How has the human race been getting along all these centuries and millennia, sufficiently well with such bad inputs from the real world? I think we have been doing it with stories. Stories are a means of showing how everything is attached to everything else. Our stories on based on these multiple attachments, and what they mean. We love stories, as human beings. It’s the way we understand the world, very largely. One trouble is, instead of respecting our own intuitions about these things and our own abilities to analyze them and appreciate them, we have only? as some kind of second class intellectual operation. Scientists themselves despise anecdotal evidence, and everything that is a story is called anecdotal evidence, and not valued, and yet you can’t understand the world without anecdotal evidence.  Scientists may think a.e. is not important enough to occupy their time, but I think a.e. is important enough to occupy anybody’s time, beginning with very ancient poetry and up to film documentaries, which we’re learning to value more than we used to.”

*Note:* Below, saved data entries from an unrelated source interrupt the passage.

-- pv_equiv track=rewrite | github.com/myakhlaqi/codility_practice | Toptal/Task2.py | solution
-- ===== SOURCE A (Python) =====
-- def solution(P,Q):
--     """Find the minimum number of the car for given P and Q and
--
--     Args:
--         P (list): list of number of people inside corresponding car in Q
--         Q (list): maximum capacity of a car
--
--     Returns:
--         int: minimum number of the car reqired for all
--     """
--     n=len(P)
--     Q_empty=[(Q[i]-P[i]) for i in range(n)]
--     Q_empty.sort(reverse=True)
--     car_count=0
--     i=sum(P)
--     j=0
--     while(i>0):
--         i-=Q_empty[j]
--         car_count+=1
--     return car_count
-- ===== SOURCE B (Python) =====
-- def solution(P, Q):
--     total = sum(P)
--     if total <= 0:
--         return 0
--     m = max(q - p for q, p in zip(Q, P))
--     return -(-total // m)
-- ===== Notes on version B (the rewrite author's own statement) =====
-- stated objective: faster
-- what changed: Replaces building and reverse-sorting the slack list plus a repeated-subtraction counting loop (whose index never advances, so it always subtracts the maximum slack) by a single max scan and one arithmetic ceiling division.
import Mathlib
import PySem

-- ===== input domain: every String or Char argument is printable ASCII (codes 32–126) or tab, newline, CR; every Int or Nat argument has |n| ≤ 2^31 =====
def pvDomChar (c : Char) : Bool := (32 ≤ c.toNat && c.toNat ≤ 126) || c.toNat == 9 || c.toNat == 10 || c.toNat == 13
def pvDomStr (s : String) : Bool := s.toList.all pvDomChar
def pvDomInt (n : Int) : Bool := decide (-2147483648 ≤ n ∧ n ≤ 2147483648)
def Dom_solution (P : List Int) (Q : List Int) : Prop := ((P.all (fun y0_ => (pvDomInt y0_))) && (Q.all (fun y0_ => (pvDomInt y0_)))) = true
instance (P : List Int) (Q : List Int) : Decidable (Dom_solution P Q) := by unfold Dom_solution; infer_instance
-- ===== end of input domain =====

-- B replaces A's reverse-sort + repeated-subtraction loop (which always subtracts the maximum
-- slack, since its index j never advances) by a max scan and one ceiling division; faster.


-- ===== PORT A =====
-- the while loop; fuel i.toNat suffices on Pre_ (each pass subtracts the positive head);
-- the 'none' arm is Python's IndexError, unreachable under Pre_
def solutionLoopA (qe : List Int) : Nat → Int → Int → Int
  | 0, _, c => c
  | f+1, i, c =>
    if 0 < i then
      match PySem.List.pyGet? qe 0 with
      | some x => solutionLoopA qe f (i - x) (c + 1)
      | none => c
    else c

def solution (P : List Int) (Q : List Int) : Int :=
  let n := P.length
  -- Q[i]/P[i]: in range for every i < n under Pre_ (pyGetD default never read there)
  let qe := (List.range n).map (fun (i : Nat) => PySem.List.pyGetD Q (i : Int) 0 - PySem.List.pyGetD P (i : Int) 0)
  let qes := PySem.List.sorted qe (fun x => x) true
  solutionLoopA qes (P.sum).toNat (P.sum) 0

-- ===== PORT B =====
-- the 'none' arm is Python's max() on an empty sequence, unreachable (total > 0 forces P ≠ [])
def solution_alt (P : List Int) (Q : List Int) : Int :=
  let total := P.sum
  if total ≤ 0 then 0
  else
    match PySem.List.max? (List.zipWith (fun q p => q - p) Q P) (fun x => x) with
    | some m => -(PySem.Int.floordiv (-total) m)
    | none => 0

-- ===== PRECONDITION & SPEC =====
-- Pre_ excludes exactly the inputs where A does not return: len(Q) < len(P) (IndexError building
-- Q_empty) and sum(P) > 0 with no positive slack (the while loop never terminates).
def Pre_solution (P : List Int) (Q : List Int) : Prop :=
  P.length ≤ Q.length ∧ (P.sum ≤ 0 ∨ ∃ x ∈ List.zipWith (fun q p => q - p) Q P, 0 < x)
instance (P : List Int) (Q : List Int) : Decidable (Pre_solution P Q) := by unfold Pre_solution; infer_instance
def pvWitness_solution : List Int × List Int := ([1, 2], [3, 4])
def Spec_solution (P : List Int) (Q : List Int) (out : Int) : Prop := out = solution_alt P Q
instance (P : List Int) (Q : List Int) (out : Int) : Decidable (Spec_solution P Q out) := by unfold Spec_solution; infer_instance

-- ===== CLAIM (what is proved, stated in full; the proofs are below) =====
def Claim_equal_solution : Prop := ∀ (P : List Int) (Q : List Int), Dom_solution P Q → Pre_solution P Q → Spec_solution P Q (solution P Q)

-- ===== LEMMAS AND PROOFS =====

lemma qe_eq_zipWith (P Q : List Int) (h : P.length ≤ Q.length) :
    (List.range P.length).map (fun (i : Nat) => PySem.List.pyGetD Q (i : Int) 0 - PySem.List.pyGetD P (i : Int) 0)
      = List.zipWith (fun q p => q - p) Q P := by
  apply List.ext_getElem
  · simp; omega
  · intro i h1 h2
    simp only [List.getElem_map, List.getElem_range, List.getElem_zipWith,
      PySem.List.pyGetD_natCast]
    have hiP : i < P.length := by simpa using h1
    rw [List.getD_eq_getElem _ _ (by omega), List.getD_eq_getElem _ _ (by omega)]

lemma loop_nonpos (qe : List Int) (f : Nat) (i c : Int) (h : ¬ 0 < i) :
    solutionLoopA qe f i c = c := by
  cases f <;> simp [solutionLoopA, h]

lemma loop_ceil (qe : List Int) (x : Int) (hx : 0 < x)
    (hhead : PySem.List.pyGet? qe 0 = some x) :
    ∀ (f : Nat) (i c : Int), 0 < i → i ≤ (f : Int) →
      solutionLoopA qe f i c = c + (-(PySem.Int.floordiv (-i) x)) := by
  intro f
  induction f with
  | zero => intro i c hi hf; exfalso; omega
  | succ f ih =>
    intro i c hi hf
    simp only [solutionLoopA, if_pos hi, hhead]
    by_cases h : 0 < i - x
    · rw [ih (i - x) (c + 1) h (by omega)]
      have h1 : -(i - x) = -i + 1 * x := by ring
      rw [h1]
      simp only [PySem.Int.floordiv_eq_ediv_of_pos hx]
      rw [Int.add_mul_ediv_right _ _ (by omega)]
      ring
    · rw [loop_nonpos qe f _ _ h]
      have : -(PySem.Int.floordiv (-i) x) = 1 :=
        (PySem.Int.neg_floordiv_neg_eq_iff_of_pos hx).mpr (by constructor <;> omega)
      omega

-- ===== VERDICT (by name: the statement is the Claim_ definition above) =====
theorem solution_spec : Claim_equal_solution := by
  intro P Q _ hpre
  obtain ⟨hlen, hdisj⟩ := hpre
  unfold Spec_solution solution solution_alt
  simp only []
  rw [qe_eq_zipWith P Q hlen]
  set zw := List.zipWith (fun q p : Int => q - p) Q P with hzw
  by_cases hs : P.sum ≤ 0
  · rw [loop_nonpos _ _ _ _ (by omega)]
    simp [hs]
  · have hpos : ∃ x ∈ zw, 0 < x := by
      rcases hdisj with h | h
      · exact absurd h hs
      · exact h
    obtain ⟨x0, hx0mem, hx0pos⟩ := hpos
    have hne : zw ≠ [] := by intro h; rw [h] at hx0mem; simp at hx0mem
    -- max? is some M, the greatest value
    obtain ⟨M, hM⟩ : ∃ M, PySem.List.max? zw (fun x => x) = some M := by
      rcases h : PySem.List.max? zw (fun x => x) with _ | M
      · exact absurd ((PySem.List.max?_eq_none_iff zw (fun x => x)).mp h) hne
      · exact ⟨M, rfl⟩
    have hMmax : ∀ y ∈ zw, y ≤ M := PySem.List.max?_isMax hM
    have hMpos : 0 < M := lt_of_lt_of_le hx0pos (hMmax x0 hx0mem)
    -- the sorted-descending list is nonempty with head = M
    set qes := PySem.List.sorted zw (fun x : Int => x) true with hqes
    have hqesne : qes ≠ [] := by
      intro h; exact hne ((PySem.List.sorted_eq_nil_iff zw (fun x : Int => x) true).mp h)
    obtain ⟨m0, t, hcons⟩ : ∃ m0 t, qes = m0 :: t := by
      cases hq : qes with
      | nil => exact absurd hq hqesne
      | cons a b => exact ⟨a, b, rfl⟩
    have hm0mem : m0 ∈ zw := by
      have : m0 ∈ qes := by rw [hcons]; exact List.mem_cons_self
      exact (PySem.List.mem_sorted zw (fun x : Int => x) true m0).mp this
    have hMmem : M ∈ zw := PySem.List.max?_mem hM
    have hge : ∀ y ∈ zw, y ≤ m0 := PySem.List.key_head_sorted_rev_ge zw (fun x : Int => x) hcons
    have hm0M : m0 = M := le_antisymm (hMmax m0 hm0mem) (hge M hMmem)
    have hhead : PySem.List.pyGet? qes 0 = some M := by
      rw [hcons, PySem.List.pyGet?_zero_cons, hm0M]
    rw [loop_ceil qes M (by omega) hhead _ _ _ (by omega) (by omega)]
    simp [hM, hs]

Novels and other forms of fiction employ storytelling often without reference to facts derived from science (experiment, statistics, etc.), those these may be implied (and in some genres, like science fiction, employed directly though perhaps extended beyond the current science.)  But these "scientific" forms disdain story (although not in explaining themselves, when they most often employ metaphor.)  Journalistic storytelling combines "scientific" fact and anecdotal information. 

Further, journalistic storytelling depends on testing both kinds of information.  For instance I might ask experts (and often, different kinds of experts) the same question and see how many sets of facts I get.  When the facts--the numbers, the interpretations--start to converge, or at least the disagreement among them sharpens--then I know how to evaluate and use these facts.  The facts are also tested by what people say, by anecdotal and introspective evidence, which in turn are tested by the facts.  The interplay of all of them is part of the story, and sometimes the story itself.

From the experience of high school debate as much as the anticipation of being caught out in print, I learned to be skeptical of facts and how they were ascertained.  From reading and writing fiction and plays, I learned elements of storytelling.  These combinations make this a form that is somehow more comprehensive.  Journalistic storytelling may not have the depth or resonance or provide the aesthetic pleasure of great novels or great drama.  But it does have an aesthetic that I've found pleasing to work with.